(PROBLEM DETAILS) Reproduce only what lies between the first line of the material below and the line containing "if n % 10 >", with both of those lines included and every line kept exact.

(EXTRACTED DATA)
-- pv_equiv track=rewrite | github.com/brendenwest/adventofcode2019 | day4/password.py | isValid1
-- ===== SOURCE A (Python) =====
-- def isValid1(password):
--     hasDouble = False
--     prev = ""
--     for c in str(password):
--         if len(prev) > 0 and int(c) < int(prev):
--             return False
--         if c == prev:
--             hasDouble = True
--         prev = c
--     return hasDouble
-- ===== SOURCE B (Python) =====
-- def isValid1(password):
--     n = password
--     double = False
--     while n >= 10:
--         n, d = divmod(n, 10)
--         if n % 10 > d:
--             return False
--         if n % 10 == d:
--             double = True
--     return double
-- ===== Notes on version B (the rewrite author's own statement) =====
-- stated objective: alternative
-- what changed: Replaces A's string scan (str(password), per-character int() conversions, prev/hasDouble state) with pure integer arithmetic: a divmod-by-10 loop that peels digits from the least significant end and compares each digit with the next more significant one, never building a string.
import Mathlib
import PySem

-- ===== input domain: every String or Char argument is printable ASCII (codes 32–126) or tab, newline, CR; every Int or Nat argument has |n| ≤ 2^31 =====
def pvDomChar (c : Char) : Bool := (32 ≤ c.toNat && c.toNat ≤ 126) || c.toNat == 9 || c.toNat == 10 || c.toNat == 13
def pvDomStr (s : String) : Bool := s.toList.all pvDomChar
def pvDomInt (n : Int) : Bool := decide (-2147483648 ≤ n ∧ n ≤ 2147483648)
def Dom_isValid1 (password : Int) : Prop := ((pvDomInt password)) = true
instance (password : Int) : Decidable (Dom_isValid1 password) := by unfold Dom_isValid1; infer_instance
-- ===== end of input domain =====

-- B replaces A's string scan (str + per-character int()) by a pure integer divmod-by-10
-- loop that peels digits from the least significant end; a different algorithm, same cost.

-- ===== PORT A =====
-- int(c) for a one-character string; the getD 0 default is only reached where
-- Python's int() would raise ValueError, which Pre_isValid1 excludes.
def pyIntChar (s : String) : Int := (PySem.Int.ofStr? s).getD 0

-- the for-loop of A: state = (hasDouble, prev)
def isValid1Loop : List Char → Bool → String → Bool
  | [], hasDouble, _ => hasDouble
  | c :: cs, hasDouble, prev =>
    if PySem.Str.len prev > 0 ∧ pyIntChar (String.ofList [c]) < pyIntChar prev then
      false
    else
      isValid1Loop cs (if String.ofList [c] == prev then true else hasDouble) (String.ofList [c])

def isValid1 (password : Int) : Bool :=
  isValid1Loop (PySem.Int.toStr password).toList false ""

-- ===== PORT B =====
-- the while-loop of Source B: state = (n, double); n, d = divmod(n, 10)
def isValid1AltLoop (n : Int) (double : Bool) : Bool :=
  if 10 ≤ n then
    let n' := PySem.Int.floordiv n 10
    let d := PySem.Int.mod n 10
    if PySem.Int.mod n' 10 > d then false
    else isValid1AltLoop n' (if PySem.Int.mod n' 10 == d then true else double)
  else double
termination_by n.toNat
decreasing_by
  rw [PySem.Int.floordiv_eq_ediv_of_pos (by omega)]
  omega

def isValid1_alt (password : Int) : Bool :=
  isValid1AltLoop password false

-- ===== PRECONDITION & SPEC =====
-- Pre_ excludes negative passwords: str(password) then starts with '-', on which
-- Python's int(c) raises ValueError in A.
def Pre_isValid1 (password : Int) : Prop := 0 ≤ password
instance (password : Int) : Decidable (Pre_isValid1 password) := by unfold Pre_isValid1; infer_instance
def pvWitness_isValid1 : Int := (122345)

def Spec_isValid1 (password : Int) (out : Bool) : Prop := out = isValid1_alt password
instance (password : Int) (out : Bool) : Decidable (Spec_isValid1 password out) := by unfold Spec_isValid1; infer_instance

-- ===== CLAIM (what is proved, stated in full; the proofs are below) =====
def Claim_equal_isValid1 : Prop := ∀ (password : Int), Dom_isValid1 password → Pre_isValid1 password → Spec_isValid1 password (isValid1 password)

-- ===== LEMMAS AND PROOFS =====

-- the decimal digits of m, most significant first
def natDigits (m : Nat) : List Nat :=
  if _h : m < 10 then [m] else natDigits (m / 10) ++ [m % 10]
decreasing_by omega

-- some adjacent pair decreases (next digit smaller than the previous one)
def hasDec : List Nat → Bool
  | a :: b :: t => decide (b < a) || hasDec (b :: t)
  | _ => false

-- some adjacent pair is equal
def hasEq : List Nat → Bool
  | a :: b :: t => (a == b) || hasEq (b :: t)
  | _ => false

theorem natDigits_step (m : Nat) (h : ¬ m < 10) :
    natDigits m = natDigits (m / 10) ++ [m % 10] := by
  conv_lhs => rw [natDigits]
  rw [dif_neg h]

theorem natDigits_ne_nil (m : Nat) : natDigits m ≠ [] := by
  unfold natDigits; split <;> simp

theorem natDigits_mem_lt (m : Nat) : ∀ x ∈ natDigits m, x < 10 := by
  induction m using Nat.strong_induction_on with
  | _ m ih =>
    unfold natDigits
    split
    · intro x hx; simp at hx; omega
    · intro x hx
      simp only [List.mem_append, List.mem_singleton] at hx
      rcases hx with h | h
      · exact ih (m / 10) (by omega) x h
      · omega

theorem natDigits_getLast (m : Nat) (h : natDigits m ≠ []) :
    (natDigits m).getLast h = m % 10 := by
  revert h
  unfold natDigits
  split <;> intro h
  · simp; omega
  · simp

-- accumulator lemma for Nat.toDigitsCore
theorem toDigitsCore_acc (f : Nat) : ∀ (n : Nat) (ds : List Char),
    Nat.toDigitsCore 10 f n ds = Nat.toDigitsCore 10 f n [] ++ ds := by
  induction f with
  | zero => intro n ds; simp [Nat.toDigitsCore]
  | succ f ih =>
    intro n ds
    simp only [Nat.toDigitsCore]
    split
    · rfl
    · rw [ih (n / 10) (Nat.digitChar (n % 10) :: ds),
          ih (n / 10) [Nat.digitChar (n % 10)], List.append_assoc]
      rfl

-- sufficient fuel is irrelevant
theorem toDigitsCore_fuel (n : Nat) : ∀ f, n < f →
    Nat.toDigitsCore 10 f n [] = Nat.toDigits 10 n := by
  induction n using Nat.strong_induction_on with
  | _ n ih =>
    intro f hf
    match f, hf with
    | f + 1, hf =>
      show Nat.toDigitsCore 10 (f + 1) n [] = Nat.toDigitsCore 10 (n + 1) n []
      simp only [Nat.toDigitsCore]
      split
      · rfl
      · rename_i hq
        rw [toDigitsCore_acc, toDigitsCore_acc (n := n / 10) (ds := [Nat.digitChar (n % 10)]),
            ih (n / 10) (by omega) f (by omega), ih (n / 10) (by omega) n (by omega)]

theorem toDigits_step (n : Nat) (h : 10 ≤ n) :
    Nat.toDigits 10 n = Nat.toDigits 10 (n / 10) ++ [Nat.digitChar (n % 10)] := by
  show Nat.toDigitsCore 10 (n + 1) n [] = _
  simp only [Nat.toDigitsCore]
  rw [if_neg (by omega)]
  rw [toDigitsCore_acc, toDigitsCore_fuel (n / 10) n (by omega)]

theorem toDigits_small (n : Nat) (h : n < 10) :
    Nat.toDigits 10 n = [Nat.digitChar n] := by
  show Nat.toDigitsCore 10 (n + 1) n [] = _
  simp only [Nat.toDigitsCore]
  rw [if_pos (by omega), Nat.mod_eq_of_lt h]

theorem toDigits_eq_map (m : Nat) :
    Nat.toDigits 10 m = (natDigits m).map Nat.digitChar := by
  induction m using Nat.strong_induction_on with
  | _ m ih =>
    unfold natDigits
    split
    · rename_i h; simp [toDigits_small m h]
    · rename_i h
      rw [toDigits_step m (by omega), ih (m / 10) (by omega)]
      simp

theorem pyIntChar_digitChar (x : Nat) (h : x < 10) :
    pyIntChar (String.ofList [Nat.digitChar x]) = (x : Int) := by
  interval_cases x <;> decide

theorem digitChar_str_beq (a b : Nat) (ha : a < 10) (hb : b < 10) :
    (String.ofList [Nat.digitChar a] == String.ofList [Nat.digitChar b]) = (a == b) := by
  interval_cases a <;> interval_cases b <;> decide

theorem len_single_pos (p : Char) : PySem.Str.len (String.ofList [p]) > 0 := by
  simp [PySem.Str.len]

theorem hasDec_append (ds : List Nat) (h : ds ≠ []) (d : Nat) :
    hasDec (ds ++ [d]) = (hasDec ds || decide (d < ds.getLast h)) := by
  induction ds with
  | nil => exact absurd rfl h
  | cons a t ih =>
    match t with
    | [] => simp [hasDec]
    | b :: t' =>
      rw [show hasDec ((a :: b :: t') ++ [d]) =
            (decide (b < a) || hasDec ((b :: t') ++ [d])) from rfl,
          ih (by simp)]
      simp [hasDec, List.getLast_cons, Bool.or_assoc]

theorem hasEq_append (ds : List Nat) (h : ds ≠ []) (d : Nat) :
    hasEq (ds ++ [d]) = (hasEq ds || (ds.getLast h == d)) := by
  induction ds with
  | nil => exact absurd rfl h
  | cons a t ih =>
    match t with
    | [] => simp [hasEq]
    | b :: t' =>
      rw [show hasEq ((a :: b :: t') ++ [d]) =
            ((a == b) || hasEq ((b :: t') ++ [d])) from rfl,
          ih (by simp)]
      simp [hasEq, List.getLast_cons, Bool.or_assoc]

-- A's loop on a list of digit characters, with a one-digit prev
theorem loopA_eq (ds : List Nat) : ∀ (_hlt : ∀ x ∈ ds, x < 10) (hd : Bool) (p : Nat), p < 10 →
    isValid1Loop (ds.map Nat.digitChar) hd (String.ofList [Nat.digitChar p]) =
      if hasDec (p :: ds) then false else hd || hasEq (p :: ds) := by
  induction ds with
  | nil => intro _ hd p _; simp [isValid1Loop, hasDec, hasEq]
  | cons c rest ih =>
    intro hlt hd p hp
    have hc : c < 10 := hlt c (by simp)
    rw [List.map_cons,
        show isValid1Loop (Nat.digitChar c :: rest.map Nat.digitChar) hd
              (String.ofList [Nat.digitChar p]) =
          (if PySem.Str.len (String.ofList [Nat.digitChar p]) > 0 ∧
              pyIntChar (String.ofList [Nat.digitChar c]) <
                pyIntChar (String.ofList [Nat.digitChar p]) then false
           else isValid1Loop (rest.map Nat.digitChar)
                  (if String.ofList [Nat.digitChar c] == String.ofList [Nat.digitChar p]
                   then true else hd)
                  (String.ofList [Nat.digitChar c])) from rfl,
        pyIntChar_digitChar c hc, pyIntChar_digitChar p hp,
        digitChar_str_beq c p hc hp]
    rw [show hasDec (p :: c :: rest) = (decide (c < p) || hasDec (c :: rest)) from rfl,
        show hasEq (p :: c :: rest) = ((p == c) || hasEq (c :: rest)) from rfl]
    by_cases hcp : c < p
    · rw [if_pos ⟨len_single_pos _, by exact_mod_cast hcp⟩]
      simp [hcp]
    · rw [if_neg (fun hh => hcp (by exact_mod_cast hh.2)),
          ih (fun x hx => hlt x (by simp [hx])) _ c hc]
      have : (decide (c < p)) = false := by simp [hcp]
      by_cases hEq : c = p
      · subst hEq; simp
      · have h1 : (c == p) = false := by simp [hEq]
        have h2 : (p == c) = false := by simp [Ne.symm hEq]
        simp [this, h1, h2]

-- B's loop computes the same predicate over the digits of n
theorem loopB_eq (m : Nat) : ∀ (db : Bool),
    isValid1AltLoop (m : Int) db =
      if hasDec (natDigits m) then false else db || hasEq (natDigits m) := by
  induction m using Nat.strong_induction_on with
  | _ m ih =>
    intro db
    by_cases h : m < 10
    · rw [isValid1AltLoop, if_neg (by exact_mod_cast (by omega : ¬ (10 ≤ (m : Int))))]
      unfold natDigits
      rw [dif_pos h]
      simp [hasDec, hasEq]
    · have hfd : PySem.Int.floordiv (m : Int) 10 = ((m / 10 : Nat) : Int) := by
        exact_mod_cast PySem.Int.floordiv_natCast m 10
      have hmod : PySem.Int.mod (m : Int) 10 = ((m % 10 : Nat) : Int) := by
        exact_mod_cast PySem.Int.mod_natCast m 10
      have hmod' : PySem.Int.mod ((m / 10 : Nat) : Int) 10 = ((m / 10 % 10 : Nat) : Int) := by
        exact_mod_cast PySem.Int.mod_natCast (m / 10) 10
      have hnn : natDigits (m / 10) ≠ [] := natDigits_ne_nil _
      have hlast : (natDigits (m / 10)).getLast hnn = m / 10 % 10 := natDigits_getLast _ _
      rw [isValid1AltLoop, if_pos (by exact_mod_cast (by omega : 10 ≤ (m : Int)))]
      simp only [hfd, hmod, hmod']
      rw [ih (m / 10) (by omega)]
      conv_rhs => rw [natDigits_step m (by omega)]
      rw [hasDec_append _ hnn, hasEq_append _ hnn, hlast]
      by_cases hgt : m % 10 < m / 10 % 10
      · rw [if_pos (by exact_mod_cast hgt)]
        simp [hgt]
      · rw [if_neg (by exact_mod_cast hgt)]
        have hdec : (decide (m % 10 < m / 10 % 10)) = false := by simp [hgt]
        by_cases hEq : m / 10 % 10 = m % 10
        · have : (((m / 10 % 10 : Nat) : Int) == ((m % 10 : Nat) : Int)) = true := by
            simp [hEq]
          rw [this]
          simp [hEq, Bool.or_comm]
        · have : (((m / 10 % 10 : Nat) : Int) == ((m % 10 : Nat) : Int)) = false := by
            simp; exact_mod_cast hEq
          rw [this]
          have h2 : ((m / 10 % 10 : Nat) == (m % 10 : Nat)) = false := by simp [hEq]
          simp [hdec, h2, Bool.or_comm]

-- ===== VERDICT (by name: the statements are the Claim_ definitions above) =====
theorem isValid1_spec : Claim_equal_isValid1 := by
  intro password _ hpre
  unfold Pre_isValid1 at hpre
  unfold Spec_isValid1 isValid1 isValid1_alt
  have hm : password = ((password.toNat : Nat) : Int) := by omega
  rw [PySem.Int.toList_toStr]
  rw [show PySem.Int.toChars password = Nat.toDigits 10 password.toNat by
    unfold PySem.Int.toChars; rw [if_neg (by omega)]]
  rw [toDigits_eq_map]
  rcases hds : natDigits password.toNat with _ | ⟨c, cs⟩
  · exact absurd hds (natDigits_ne_nil _)
  · have hlt : ∀ x ∈ natDigits password.toNat, x < 10 := natDigits_mem_lt _
    rw [hds] at hlt
    have hc : c < 10 := hlt c (by simp)
    -- first iteration of A: prev = "", so it only sets prev := c
    have hne : String.ofList [Nat.digitChar c] ≠ "" := by
      intro hs; simpa using congrArg String.toList hs
    rw [List.map_cons,
        show isValid1Loop (Nat.digitChar c :: cs.map Nat.digitChar) false "" =
          isValid1Loop (cs.map Nat.digitChar) false (String.ofList [Nat.digitChar c]) by
          simp [isValid1Loop, PySem.Str.len, hne]]
    rw [loopA_eq cs (fun x hx => hlt x (by simp [hx])) false c hc]
    conv_rhs => rw [hm]
    rw [loopB_eq password.toNat false, hds]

(RESULT BELOW)
-- pv_equiv track=rewrite | github.com/brendenwest/adventofcode2019 | day4/password.py | isValid1
-- ===== SOURCE A (Python) =====
-- def isValid1(password):
--     hasDouble = False
--     prev = ""
--     for c in str(password):
--         if len(prev) > 0 and int(c) < int(prev):
--             return False
--         if c == prev:
--             hasDouble = True
--         prev = c
--     return hasDouble
-- ===== SOURCE B (Python) =====
-- def isValid1(password):
--     n = password
--     double = False
--     while n >= 10:
--         n, d = divmod(n, 10)
--         if n % 10 > d:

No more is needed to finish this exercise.